We use the data to develop our services. Visitor tracking allows us to see, for example, how many visitors enter the website, which sources the visitor traffic comes from, and a lot of other useful statistics about the use of the website.

The cookie banner will be displayed at the bottom of the browser window when you first enter the site or if there is no data about your previous selection. It allows you to block or allow all cookies, or select which cookies you allow category specifically. If you want to learn more about the cookies we use, select cookie settings.

If you later want to change your cookie settings, you can do so by clicking on the gear icon in the lower left corner of the browser window. Blocking cookies at a later stage will also remove any cookies you may have previously allowed. Read more about the CookieHub data protection.

Cookie consent register
If you allow cookies, the site will store your consent data in anonymised form on a third-party consent management solution (CookieHub). The storing is based on the legal obligations of the owner of the site (accountability of receiving informed consent).

The collected personal data includes:

  • IP address (anonymised)
  • Cookie settings
  • Date and time
  • URL address
  • Browser name and version and operating system (user agent string)
  • Country

Visitor tracking
The website uses a first-party visitor tracking software installed on our own server and in our own management, and your consent for the use of this software is not required. The visitor tracking service stores anonymised personal data on visitors to our website and their activities on the website. Technically, the visitor tracking works with a program code and server call performed in the browser. Cookies have been disabled.

The collected personal data includes:

  • IP address (anonymised)
  • Information connected to page request
  • Various information about the user’s device and software
  • Various information about the use of the website

The data is collected in the Matomo database of an open-source code visitor tracking software located on our own server.

Third party visitor tracking
The website uses an external, third-party visitor tracking service. The visitor tracking service stores anonymised personal data on visitors to our website and their activities on the website. Technically, visitor tracking works by means of program code performed in the browser, IP addresses and cookies installed in the browser, which identify the page reviews and other actions taken by a particular user on the website.

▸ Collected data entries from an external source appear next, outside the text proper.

-- pv_equiv track=rewrite | github.com/a1cnore/HackedGlory | mitm/vg_dns.py | should_spoof
-- ===== SOURCE A (Python) =====
-- SPOOF_DOMAINS = {
--     "platform.superevil.net",
--     "platform.superevilmegacorp.net",
--     "preauth.superevil.net",
--     "rpc.kindred-live.net",
--     "gamefeeds.superevilmegacorp.net",
-- }
--
-- def should_spoof(name: str) -> bool:
--     name = name.rstrip(".")
--     if name in SPOOF_DOMAINS:
--         return True
--     # Also match subdomains
--     for domain in SPOOF_DOMAINS:
--         if name.endswith("." + domain):
--             return True
--     return False
-- ===== SOURCE B (Python) =====
-- SPOOF_DOMAINS = {
--     "platform.superevil.net",
--     "platform.superevilmegacorp.net",
--     "preauth.superevil.net",
--     "rpc.kindred-live.net",
--     "gamefeeds.superevilmegacorp.net",
-- }
--
--
-- def should_spoof(name: str) -> bool:
--     # One pass over the name's characters: every '.' opens a dot-boundary
--     # suffix; look each suffix up in the set instead of scanning every
--     # domain with endswith.
--     name = name.rstrip(".")
--     if name in SPOOF_DOMAINS:
--         return True
--     return any(ch == "." and name[i + 1:] in SPOOF_DOMAINS
--                for i, ch in enumerate(name))
-- ===== Notes on version B (the rewrite author's own statement) =====
-- stated objective: alternative
-- what changed: Instead of looping over every SPOOF_DOMAIN and testing it as a dotted suffix with endswith, B makes one pass over the name's characters and looks up the suffix after each dot directly in the set.
import Mathlib
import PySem

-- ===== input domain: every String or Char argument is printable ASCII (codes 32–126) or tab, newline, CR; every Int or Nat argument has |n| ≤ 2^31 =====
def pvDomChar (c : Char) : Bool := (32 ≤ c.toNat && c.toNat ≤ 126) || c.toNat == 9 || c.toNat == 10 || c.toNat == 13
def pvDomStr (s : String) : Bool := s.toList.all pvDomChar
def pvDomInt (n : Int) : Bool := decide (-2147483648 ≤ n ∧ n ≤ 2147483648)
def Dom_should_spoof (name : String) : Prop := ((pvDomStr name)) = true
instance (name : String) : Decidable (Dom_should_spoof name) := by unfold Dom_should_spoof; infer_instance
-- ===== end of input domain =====

-- B replaces A's scan over every SPOOF_DOMAIN with endswith by one pass over the
-- name's characters, looking up the suffix after each '.' in the set (alternative).


-- ===== PORT A =====
-- the module constant SPOOF_DOMAINS (a Python set of distinct string literals)
def pvSpoofDomains : List (List Char) :=
  [ "platform.superevil.net".toList,
    "platform.superevilmegacorp.net".toList,
    "preauth.superevil.net".toList,
    "rpc.kindred-live.net".toList,
    "gamefeeds.superevilmegacorp.net".toList ]

-- name.rstrip("."): drop trailing '.' characters (exact hand port of rstrip with a char argument)
def pvRstripDots (cs : List Char) : List Char :=
  (cs.reverse.dropWhile (fun c => c == '.')).reverse

def should_spoof (name : String) : Bool :=
  let n := pvRstripDots name.toList
  if pvSpoofDomains.contains n then true
  else pvSpoofDomains.any (fun d => PySem.Chars.endswith n ('.' :: d))

-- ===== PORT B =====
def should_spoof_alt (name : String) : Bool :=
  let n := pvRstripDots name.toList
  if pvSpoofDomains.contains n then true
  else (PySem.List.enumerate n).any (fun p =>
    p.2 == '.' && pvSpoofDomains.contains (PySem.Chars.slice n (some (p.1 + 1)) none))

-- ===== PRECONDITION & SPEC =====
def Spec_should_spoof (name : String) (out : Bool) : Prop := out = should_spoof_alt name
instance (name : String) (out : Bool) : Decidable (Spec_should_spoof name out) := by unfold Spec_should_spoof; infer_instance

-- ===== CLAIM (what is proved, stated in full; the proofs are below) =====
def Claim_equal_should_spoof : Prop := ∀ (name : String), Dom_should_spoof name → Spec_should_spoof name (should_spoof name)

-- ===== LEMMAS AND PROOFS =====

-- the core equivalence: "some domain d with '.'++d a suffix of n" = "some position i
-- with n[i] = '.' whose tail n[i+1:] is a domain", for any n and any domain list
theorem pv_any_endswith_eq (n : List Char) (L : List (List Char)) :
    L.any (fun d => PySem.Chars.endswith n ('.' :: d)) =
    (PySem.List.enumerate n).any (fun p =>
      p.2 == '.' && L.contains (PySem.Chars.slice n (some (p.1 + 1)) none)) := by
  rw [Bool.eq_iff_iff]
  simp only [List.any_eq_true, PySem.Chars.endswith_iff, Bool.and_eq_true, beq_iff_eq,
    List.contains_eq_mem, decide_eq_true_eq, PySem.Chars.slice_eq_listSlice,
    PySem.List.mem_enumerate_iff]
  constructor
  · rintro ⟨d, hd, u, hu⟩
    subst hu
    have hlen : u.length < (u ++ '.' :: d).length := by simp
    refine ⟨(↑u.length, (u ++ '.' :: d)[u.length]), ⟨u.length, hlen, by simp⟩, ?_, ?_⟩
    · show (u ++ '.' :: d)[u.length] = '.'
      simp
    · show PySem.List.slice (u ++ '.' :: d) (some ((u.length : Int) + 1)) ∈ L
      rw [PySem.List.slice_from (ha := by omega)]
      have ht : ((u.length : Int) + 1).toNat = u.length + 1 := by omega
      rw [ht]
      have : u ++ '.' :: d = (u ++ ['.']) ++ d := by simp
      rw [this, List.drop_left' (by simp : (u ++ ['.']).length = u.length + 1)]
      exact hd
  · rintro ⟨p, ⟨k, hk, rfl⟩, hdot, hmem⟩
    simp only at hdot hmem
    rw [PySem.List.slice_from (ha := by omega)] at hmem
    have ht : ((0 : Int) + (k:Int) + 1).toNat = k + 1 := by omega
    rw [ht] at hmem
    refine ⟨n.drop (k+1), hmem, ?_⟩
    have h2 := List.drop_eq_getElem_cons (l := n) hk
    rw [hdot] at h2
    rw [← h2]
    exact ⟨n.take k, by simp⟩

-- ===== VERDICT (by name: the statement is the Claim_ definition above) =====
theorem should_spoof_spec : Claim_equal_should_spoof := by
  intro name _
  unfold Spec_should_spoof should_spoof should_spoof_alt
  simp only []
  rw [pv_any_endswith_eq]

Personal data collected includes at least:

  • IP address
  • Information connected to page request
  • Various information about the user’s device and software
  • Various information about the use of the website

The data is collected in the register of a third-party Google Analytics visitor tracking service.

Consent for third-party visitor tracking is requested using the cookie consent banner when the user first enters the site. The cookie consent banner can also be used to withdraw any previously granted consent.

Storage period of personal data
CookieHub will store the data for 12 months, after which it will be automatically deleted.

Matomo is set to store personal data from anonymised visitor tracking for 2 years, after which it will be automatically deleted.

According to Google, the anonymised visitor- and event-specific information will be stored in their visitor tracking service for 14 months. The maximum period of validity of conversion tracking cookies is 2 years.